-- a list with at most one occurrence of i: erasing i = filtering i out
theorem erase_eq_filter_of_count_le_one (l : List (List Int)) (i : List Int)
    (h : l.count i ≤ 1) : l.erase i = l.filter (fun x => !(x == i)) := by
  induction l with
  | nil => simp
  | cons x l ih =>
    by_cases hx : x = i
    · subst hx
      have h0 : l.count x = 0 := by
        have := List.count_cons_self (a := x) (l := l); omega
      have hni : x ∉ l := List.count_eq_zero.1 h0
      have hf : l.filter (fun y => !(y == x)) = l := by
        apply List.filter_eq_self.2
        intro y hy
        have hyx : y ≠ x := fun hye => hni (hye ▸ hy)
        simp [hyx]
      simp [List.erase_cons_head, hf]
    · have hc : l.count i ≤ 1 := by
        have := List.count_cons_of_ne hx (l := l)
        omega
      have hbx : (x == i) = false := beq_eq_false_iff_ne.2 hx
      rw [List.erase_cons_tail (a := i) (b := x) (by simp [hbx]), ih hc, List.filter_cons]
      simp [hbx]
-- one BFS pop: scan the 4 directions, marking and enqueueing fresh empty cells
def pvBfsStep (grid : List (List Int)) (blocked_areas : List (Int × Int)) (x y : Int)
    (st : List (List Bool) × List (Int × Int)) (d : Int × Int) :
    List (List Bool) × List (Int × Int) :=
  let nx := x + d.1
  let ny := y + d.2
  if is_valid grid nx ny blocked_areas then
    if !pvVGet st.1 nx ny && (pvCell grid nx ny == 0) then
      (pvVSet st.1 nx ny, st.2 ++ [(nx, ny)])
    else st
  else st


theorem count_false_set_lt (row : List Bool) (j : Nat) (hj : j < row.length) (hf : row[j] = false) :
    (row.set j true).count false < row.count false := by
  induction row generalizing j with
  | nil => simp at hj
  | cons a t ih =>
    cases j with
    | zero => simp at hf; subst hf; simp
    | succ j =>
      simp only [List.set_cons_succ, List.count_cons]
      have := ih j (by simpa using hj) (by simpa using hf)
      omega

theorem pvFalse_set_lt (v : List (List Bool)) (i : Nat) (r' : List Bool) (hi : i < v.length)
    (h : r'.count false < (v[i]).count false) : pvFalse (v.set i r') < pvFalse v := by
  induction v generalizing i with
  | nil => simp at hi
  | cons a t ih =>
    cases i with
    | zero => simpa [pvFalse] using h
    | succ i =>
      simp only [List.set_cons_succ, pvFalse, List.map_cons, List.sum_cons]
      have := ih i (by simpa using hi) (by simpa using h)
      simpa [pvFalse] using this

theorem pvVSet_false_lt (v : List (List Bool)) (x y : Int) (hx : 0 ≤ x) (hy : 0 ≤ y)
    (hf : pvVGet v x y = false) : pvFalse (pvVSet v x y) < pvFalse v := by
  unfold pvVGet at hf
  rw [PySem.List.pyGetD_of_nonneg v [] hx, PySem.List.pyGetD_of_nonneg _ true hy] at hf
  unfold pvVSet
  rw [PySem.List.pyGetD_of_nonneg v [] hx, PySem.List.pySetD_of_nonneg _ _ hy,
      PySem.List.pySetD_of_nonneg v _ hx]
  set row := v.getD x.toNat [] with hrow
  have hylen : y.toNat < row.length := by
    by_contra hge
    rw [List.getD_eq_getElem?_getD, List.getElem?_eq_none (by omega)] at hf
    simp at hf
  have hxlen : x.toNat < v.length := by
    by_contra hge
    rw [hrow] at hylen
    rw [List.getD_eq_getElem?_getD, List.getElem?_eq_none (by omega)] at hylen
    simp at hylen
  have hrowv : row = v[x.toNat] := by
    rw [hrow, List.getD_eq_getElem?_getD, List.getElem?_eq_getElem hxlen]; rfl
  apply pvFalse_set_lt v x.toNat _ hxlen
  rw [← hrowv]
  apply count_false_set_lt
  rw [List.getD_eq_getElem?_getD, List.getElem?_eq_getElem hylen] at hf
  exact hf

§

**Action item:**
All of the data should be retyped exactly.

**Result for this task:**
-- a list with at most one occurrence of i: erasing i = filtering i out
theorem erase_eq_filter_of_count_le_one (l : List (List Int)) (i : List Int)
    (h : l.count i ≤ 1) : l.erase i = l.filter (fun x => !(x == i)) := by
  induction l with
  | nil => simp
  | cons x l ih =>
    by_cases hx : x = i
    · subst hx
      have h0 : l.count x = 0 := by
        have := List.count_cons_self (a := x) (l := l); omega
      have hni : x ∉ l := List.count_eq_zero.1 h0
      have hf : l.filter (fun y => !(y == x)) = l := by
        apply List.filter_eq_self.2
        intro y hy
        have hyx : y ≠ x := fun hye => hni (hye ▸ hy)
        simp [hyx]
      simp [List.erase_cons_head, hf]
    · have hc : l.count i ≤ 1 := by
        have := List.count_cons_of_ne hx (l := l)
        omega
      have hbx : (x == i) = false := beq_eq_false_iff_ne.2 hx
      rw [List.erase_cons_tail (a := i) (b := x) (by simp [hbx]), ih hc, List.filter_cons]
      simp [hbx]
-- one BFS pop: scan the 4 directions, marking and enqueueing fresh empty cells
def pvBfsStep (grid : List (List Int)) (blocked_areas : List (Int × Int)) (x y : Int)
    (st : List (List Bool) × List (Int × Int)) (d : Int × Int) :
    List (List Bool) × List (Int × Int) :=
  let nx := x + d.1
  let ny := y + d.2
  if is_valid grid nx ny blocked_areas then
    if !pvVGet st.1 nx ny && (pvCell grid nx ny == 0) then
      (pvVSet st.1 nx ny, st.2 ++ [(nx, ny)])
    else st
  else st


theorem count_false_set_lt (row : List Bool) (j : Nat) (hj : j < row.length) (hf : row[j] = false) :
    (row.set j true).count false < row.count false := by
  induction row generalizing j with
  | nil => simp at hj
  | cons a t ih =>
    cases j with
    | zero => simp at hf; subst hf; simp
    | succ j =>
      simp only [List.set_cons_succ, List.count_cons]
      have := ih j (by simpa using hj) (by simpa using hf)
      omega

theorem pvFalse_set_lt (v : List (List Bool)) (i : Nat) (r' : List Bool) (hi : i < v.length)
    (h : r'.count false < (v[i]).count false) : pvFalse (v.set i r') < pvFalse v := by
  induction v generalizing i with
  | nil => simp at hi
  | cons a t ih =>
    cases i with
    | zero => simpa [pvFalse] using h
    | succ i =>
      simp only [List.set_cons_succ, pvFalse, List.map_cons, List.sum_cons]
      have := ih i (by simpa using hi) (by simpa using h)
      simpa [pvFalse] using this

theorem pvVSet_false_lt (v : List (List Bool)) (x y : Int) (hx : 0 ≤ x) (hy : 0 ≤ y)
    (hf : pvVGet v x y = false) : pvFalse (pvVSet v x y) < pvFalse v := by
  unfold pvVGet at hf
  rw [PySem.List.pyGetD_of_nonneg v [] hx, PySem.List.pyGetD_of_nonneg _ true hy] at hf
  unfold pvVSet
  rw [PySem.List.pyGetD_of_nonneg v [] hx, PySem.List.pySetD_of_nonneg _ _ hy,
      PySem.List.pySetD_of_nonneg v _ hx]
  set row := v.getD x.toNat [] with hrow
  have hylen : y.toNat < row.length := by
    by_contra hge
    rw [List.getD_eq_getElem?_getD, List.getElem?_eq_none (by omega)] at hf
    simp at hf
  have hxlen : x.toNat < v.length := by
    by_contra hge
    rw [hrow] at hylen
    rw [List.getD_eq_getElem?_getD, List.getElem?_eq_none (by omega)] at hylen
    simp at hylen
  have hrowv : row = v[x.toNat] := by
    rw [hrow, List.getD_eq_getElem?_getD, List.getElem?_eq_getElem hxlen]; rfl
  apply pvFalse_set_lt v x.toNat _ hxlen
  rw [← hrowv]
  apply count_false_set_lt
  rw [List.getD_eq_getElem?_getD, List.getElem?_eq_getElem hylen] at hf
  exact hf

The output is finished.